┌─ Record set

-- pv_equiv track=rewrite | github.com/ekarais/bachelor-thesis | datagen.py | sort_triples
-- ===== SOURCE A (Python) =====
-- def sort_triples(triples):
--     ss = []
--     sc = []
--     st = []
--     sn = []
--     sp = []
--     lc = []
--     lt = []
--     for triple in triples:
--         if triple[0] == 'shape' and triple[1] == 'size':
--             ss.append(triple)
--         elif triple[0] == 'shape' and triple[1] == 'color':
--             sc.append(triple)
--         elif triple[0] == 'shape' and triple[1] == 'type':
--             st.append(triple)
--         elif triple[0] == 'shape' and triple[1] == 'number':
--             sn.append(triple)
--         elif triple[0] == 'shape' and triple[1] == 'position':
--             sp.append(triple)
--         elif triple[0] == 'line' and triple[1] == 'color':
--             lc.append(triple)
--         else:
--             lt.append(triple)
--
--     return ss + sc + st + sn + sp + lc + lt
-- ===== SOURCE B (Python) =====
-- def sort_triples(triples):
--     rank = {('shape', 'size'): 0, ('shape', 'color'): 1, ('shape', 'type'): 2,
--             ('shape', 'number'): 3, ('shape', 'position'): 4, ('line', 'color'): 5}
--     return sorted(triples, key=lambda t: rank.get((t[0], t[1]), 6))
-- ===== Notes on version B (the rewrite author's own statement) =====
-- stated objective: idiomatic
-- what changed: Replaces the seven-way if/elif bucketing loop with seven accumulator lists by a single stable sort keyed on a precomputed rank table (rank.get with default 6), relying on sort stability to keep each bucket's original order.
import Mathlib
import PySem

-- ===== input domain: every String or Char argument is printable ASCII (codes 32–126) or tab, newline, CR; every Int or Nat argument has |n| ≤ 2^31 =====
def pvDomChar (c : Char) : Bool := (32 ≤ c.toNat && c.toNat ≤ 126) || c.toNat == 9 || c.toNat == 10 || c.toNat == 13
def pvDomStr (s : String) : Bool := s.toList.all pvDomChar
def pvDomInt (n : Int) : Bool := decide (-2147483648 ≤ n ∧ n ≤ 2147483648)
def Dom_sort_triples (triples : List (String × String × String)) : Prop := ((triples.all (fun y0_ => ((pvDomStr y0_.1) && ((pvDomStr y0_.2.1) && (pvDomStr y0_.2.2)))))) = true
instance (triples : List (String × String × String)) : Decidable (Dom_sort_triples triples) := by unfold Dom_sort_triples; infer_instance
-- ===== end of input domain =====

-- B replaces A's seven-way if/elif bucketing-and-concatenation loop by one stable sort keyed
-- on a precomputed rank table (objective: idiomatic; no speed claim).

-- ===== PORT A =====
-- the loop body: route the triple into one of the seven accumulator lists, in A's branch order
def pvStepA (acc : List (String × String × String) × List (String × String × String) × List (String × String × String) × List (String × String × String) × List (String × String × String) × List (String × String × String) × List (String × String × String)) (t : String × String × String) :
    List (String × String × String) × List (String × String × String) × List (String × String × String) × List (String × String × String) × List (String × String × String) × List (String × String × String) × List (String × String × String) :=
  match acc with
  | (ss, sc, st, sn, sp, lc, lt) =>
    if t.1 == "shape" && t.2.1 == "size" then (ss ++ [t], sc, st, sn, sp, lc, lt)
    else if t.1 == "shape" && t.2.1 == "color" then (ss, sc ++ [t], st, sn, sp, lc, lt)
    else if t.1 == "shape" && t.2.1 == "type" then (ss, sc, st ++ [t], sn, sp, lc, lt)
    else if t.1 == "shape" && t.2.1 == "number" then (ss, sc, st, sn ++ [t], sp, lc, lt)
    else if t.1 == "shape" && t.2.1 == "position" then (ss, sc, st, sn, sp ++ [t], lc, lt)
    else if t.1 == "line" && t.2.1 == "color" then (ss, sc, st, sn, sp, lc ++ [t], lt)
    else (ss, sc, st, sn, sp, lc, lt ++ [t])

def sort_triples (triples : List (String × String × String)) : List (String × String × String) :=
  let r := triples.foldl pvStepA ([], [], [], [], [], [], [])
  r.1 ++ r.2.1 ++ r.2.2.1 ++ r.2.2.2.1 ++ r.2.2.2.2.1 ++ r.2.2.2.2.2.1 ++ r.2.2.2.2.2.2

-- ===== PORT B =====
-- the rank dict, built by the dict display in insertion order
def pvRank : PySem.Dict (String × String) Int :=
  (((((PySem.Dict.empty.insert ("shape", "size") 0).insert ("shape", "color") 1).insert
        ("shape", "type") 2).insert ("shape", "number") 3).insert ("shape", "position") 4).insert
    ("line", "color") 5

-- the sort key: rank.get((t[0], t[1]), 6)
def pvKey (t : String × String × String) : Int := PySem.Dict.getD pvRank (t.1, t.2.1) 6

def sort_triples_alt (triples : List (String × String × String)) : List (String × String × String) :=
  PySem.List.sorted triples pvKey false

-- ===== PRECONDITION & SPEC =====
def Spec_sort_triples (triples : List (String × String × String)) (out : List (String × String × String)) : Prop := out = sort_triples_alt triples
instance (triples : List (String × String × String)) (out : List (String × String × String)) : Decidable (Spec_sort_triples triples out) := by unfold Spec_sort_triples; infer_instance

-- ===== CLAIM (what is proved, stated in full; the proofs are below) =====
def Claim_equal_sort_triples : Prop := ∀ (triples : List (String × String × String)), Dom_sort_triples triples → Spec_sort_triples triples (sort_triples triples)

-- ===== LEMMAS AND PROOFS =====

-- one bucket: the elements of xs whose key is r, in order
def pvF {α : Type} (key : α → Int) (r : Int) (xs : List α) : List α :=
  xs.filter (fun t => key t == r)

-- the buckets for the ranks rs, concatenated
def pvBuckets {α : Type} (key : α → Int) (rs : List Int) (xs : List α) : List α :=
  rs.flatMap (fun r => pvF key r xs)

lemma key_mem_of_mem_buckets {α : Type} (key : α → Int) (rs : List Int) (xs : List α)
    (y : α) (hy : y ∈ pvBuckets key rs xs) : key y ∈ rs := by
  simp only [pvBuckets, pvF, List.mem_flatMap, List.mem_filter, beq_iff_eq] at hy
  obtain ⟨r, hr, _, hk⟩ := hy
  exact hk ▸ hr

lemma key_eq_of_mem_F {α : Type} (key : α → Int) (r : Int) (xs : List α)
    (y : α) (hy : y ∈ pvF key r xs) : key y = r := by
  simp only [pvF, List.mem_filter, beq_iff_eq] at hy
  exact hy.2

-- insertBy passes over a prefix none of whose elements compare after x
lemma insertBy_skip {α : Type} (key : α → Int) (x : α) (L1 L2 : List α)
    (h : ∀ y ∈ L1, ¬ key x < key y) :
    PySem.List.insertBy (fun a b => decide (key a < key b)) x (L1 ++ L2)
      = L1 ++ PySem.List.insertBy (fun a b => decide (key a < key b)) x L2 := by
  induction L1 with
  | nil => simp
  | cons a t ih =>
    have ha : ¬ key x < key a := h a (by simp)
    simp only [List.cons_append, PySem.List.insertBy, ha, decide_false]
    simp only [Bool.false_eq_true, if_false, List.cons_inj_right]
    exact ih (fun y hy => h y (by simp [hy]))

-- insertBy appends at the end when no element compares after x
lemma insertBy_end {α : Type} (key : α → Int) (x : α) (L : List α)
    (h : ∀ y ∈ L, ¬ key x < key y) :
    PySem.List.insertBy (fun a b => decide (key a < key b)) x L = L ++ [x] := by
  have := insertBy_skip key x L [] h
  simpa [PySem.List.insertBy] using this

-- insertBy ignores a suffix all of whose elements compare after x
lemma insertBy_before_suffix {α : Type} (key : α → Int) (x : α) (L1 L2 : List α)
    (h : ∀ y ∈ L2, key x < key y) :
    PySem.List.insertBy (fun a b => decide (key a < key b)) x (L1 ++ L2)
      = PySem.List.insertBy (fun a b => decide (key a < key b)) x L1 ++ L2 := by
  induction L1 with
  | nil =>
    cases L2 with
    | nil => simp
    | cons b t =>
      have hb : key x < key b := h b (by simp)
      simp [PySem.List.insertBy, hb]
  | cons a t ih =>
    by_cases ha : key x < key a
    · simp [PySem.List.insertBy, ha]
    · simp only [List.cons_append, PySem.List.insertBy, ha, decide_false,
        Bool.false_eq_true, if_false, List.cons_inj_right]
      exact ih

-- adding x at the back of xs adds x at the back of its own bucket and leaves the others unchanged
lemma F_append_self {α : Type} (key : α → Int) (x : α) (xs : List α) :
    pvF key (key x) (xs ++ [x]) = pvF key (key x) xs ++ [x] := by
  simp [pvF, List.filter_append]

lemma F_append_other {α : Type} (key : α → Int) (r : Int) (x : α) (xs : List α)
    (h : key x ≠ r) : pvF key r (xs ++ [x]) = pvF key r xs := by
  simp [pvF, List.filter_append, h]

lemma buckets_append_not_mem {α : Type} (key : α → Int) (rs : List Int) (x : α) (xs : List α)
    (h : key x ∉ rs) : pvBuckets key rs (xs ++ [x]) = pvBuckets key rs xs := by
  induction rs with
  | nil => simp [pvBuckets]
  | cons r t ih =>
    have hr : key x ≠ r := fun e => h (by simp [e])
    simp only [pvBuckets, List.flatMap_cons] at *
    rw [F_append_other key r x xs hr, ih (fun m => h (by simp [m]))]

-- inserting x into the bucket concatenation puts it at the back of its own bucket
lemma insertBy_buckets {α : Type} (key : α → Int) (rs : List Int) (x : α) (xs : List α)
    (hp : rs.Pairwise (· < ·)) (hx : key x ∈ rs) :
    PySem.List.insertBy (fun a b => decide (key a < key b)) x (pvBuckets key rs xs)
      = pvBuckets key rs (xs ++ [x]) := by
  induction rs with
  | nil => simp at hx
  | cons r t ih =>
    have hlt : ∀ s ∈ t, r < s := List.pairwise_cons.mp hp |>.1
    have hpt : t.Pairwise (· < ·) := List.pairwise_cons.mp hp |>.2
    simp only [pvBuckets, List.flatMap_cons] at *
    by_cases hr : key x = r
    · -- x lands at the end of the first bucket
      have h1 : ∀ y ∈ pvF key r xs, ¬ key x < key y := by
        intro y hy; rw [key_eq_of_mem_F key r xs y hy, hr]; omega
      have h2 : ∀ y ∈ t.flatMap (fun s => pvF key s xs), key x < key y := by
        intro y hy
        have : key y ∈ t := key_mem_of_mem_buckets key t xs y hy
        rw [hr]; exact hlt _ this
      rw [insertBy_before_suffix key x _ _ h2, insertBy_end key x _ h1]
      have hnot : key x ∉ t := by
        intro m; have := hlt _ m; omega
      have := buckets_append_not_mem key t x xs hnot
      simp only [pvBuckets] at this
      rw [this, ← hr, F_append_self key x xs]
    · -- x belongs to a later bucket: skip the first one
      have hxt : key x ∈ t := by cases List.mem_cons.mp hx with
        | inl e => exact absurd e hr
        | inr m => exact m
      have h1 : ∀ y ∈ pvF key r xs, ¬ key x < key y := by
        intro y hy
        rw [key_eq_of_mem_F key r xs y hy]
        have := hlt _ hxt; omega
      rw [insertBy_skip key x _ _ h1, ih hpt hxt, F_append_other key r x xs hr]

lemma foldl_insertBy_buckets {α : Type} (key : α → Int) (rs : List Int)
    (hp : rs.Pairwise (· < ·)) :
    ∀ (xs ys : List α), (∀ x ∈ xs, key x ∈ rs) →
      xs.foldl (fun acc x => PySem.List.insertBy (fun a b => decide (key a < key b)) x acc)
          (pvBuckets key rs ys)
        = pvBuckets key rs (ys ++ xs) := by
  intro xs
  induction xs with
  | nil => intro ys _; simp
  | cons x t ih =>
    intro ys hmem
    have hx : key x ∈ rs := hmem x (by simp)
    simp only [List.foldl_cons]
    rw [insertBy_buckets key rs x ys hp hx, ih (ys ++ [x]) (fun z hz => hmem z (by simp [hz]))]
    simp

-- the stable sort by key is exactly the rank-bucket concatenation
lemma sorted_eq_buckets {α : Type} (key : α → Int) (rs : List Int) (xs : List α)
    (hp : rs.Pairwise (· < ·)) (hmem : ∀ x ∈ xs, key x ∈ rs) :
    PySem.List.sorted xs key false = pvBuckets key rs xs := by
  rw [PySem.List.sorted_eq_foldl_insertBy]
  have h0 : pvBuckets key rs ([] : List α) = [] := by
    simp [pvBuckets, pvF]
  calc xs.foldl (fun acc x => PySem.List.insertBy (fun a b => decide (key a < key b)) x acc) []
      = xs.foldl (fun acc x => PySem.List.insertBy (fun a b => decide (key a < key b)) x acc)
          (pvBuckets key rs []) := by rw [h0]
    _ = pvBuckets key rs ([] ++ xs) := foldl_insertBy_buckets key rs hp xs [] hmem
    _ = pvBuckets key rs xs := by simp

└─

### [Your assignment]
Taking the entries above, print exactly the lines starting at the line with "(pvBuckets key rs xs)" and ending at the line with "have := hlt _ hxt; omega", both included.

### [Task result]
    PySem.List.insertBy (fun a b => decide (key a < key b)) x (pvBuckets key rs xs)
      = pvBuckets key rs (xs ++ [x]) := by
  induction rs with
  | nil => simp at hx
  | cons r t ih =>
    have hlt : ∀ s ∈ t, r < s := List.pairwise_cons.mp hp |>.1
    have hpt : t.Pairwise (· < ·) := List.pairwise_cons.mp hp |>.2
    simp only [pvBuckets, List.flatMap_cons] at *
    by_cases hr : key x = r
    · -- x lands at the end of the first bucket
      have h1 : ∀ y ∈ pvF key r xs, ¬ key x < key y := by
        intro y hy; rw [key_eq_of_mem_F key r xs y hy, hr]; omega
      have h2 : ∀ y ∈ t.flatMap (fun s => pvF key s xs), key x < key y := by
        intro y hy
        have : key y ∈ t := key_mem_of_mem_buckets key t xs y hy
        rw [hr]; exact hlt _ this
      rw [insertBy_before_suffix key x _ _ h2, insertBy_end key x _ h1]
      have hnot : key x ∉ t := by
        intro m; have := hlt _ m; omega
      have := buckets_append_not_mem key t x xs hnot
      simp only [pvBuckets] at this
      rw [this, ← hr, F_append_self key x xs]
    · -- x belongs to a later bucket: skip the first one
      have hxt : key x ∈ t := by cases List.mem_cons.mp hx with
        | inl e => exact absurd e hr
        | inr m => exact m
      have h1 : ∀ y ∈ pvF key r xs, ¬ key x < key y := by
        intro y hy
        rw [key_eq_of_mem_F key r xs y hy]
        have := hlt _ hxt; omega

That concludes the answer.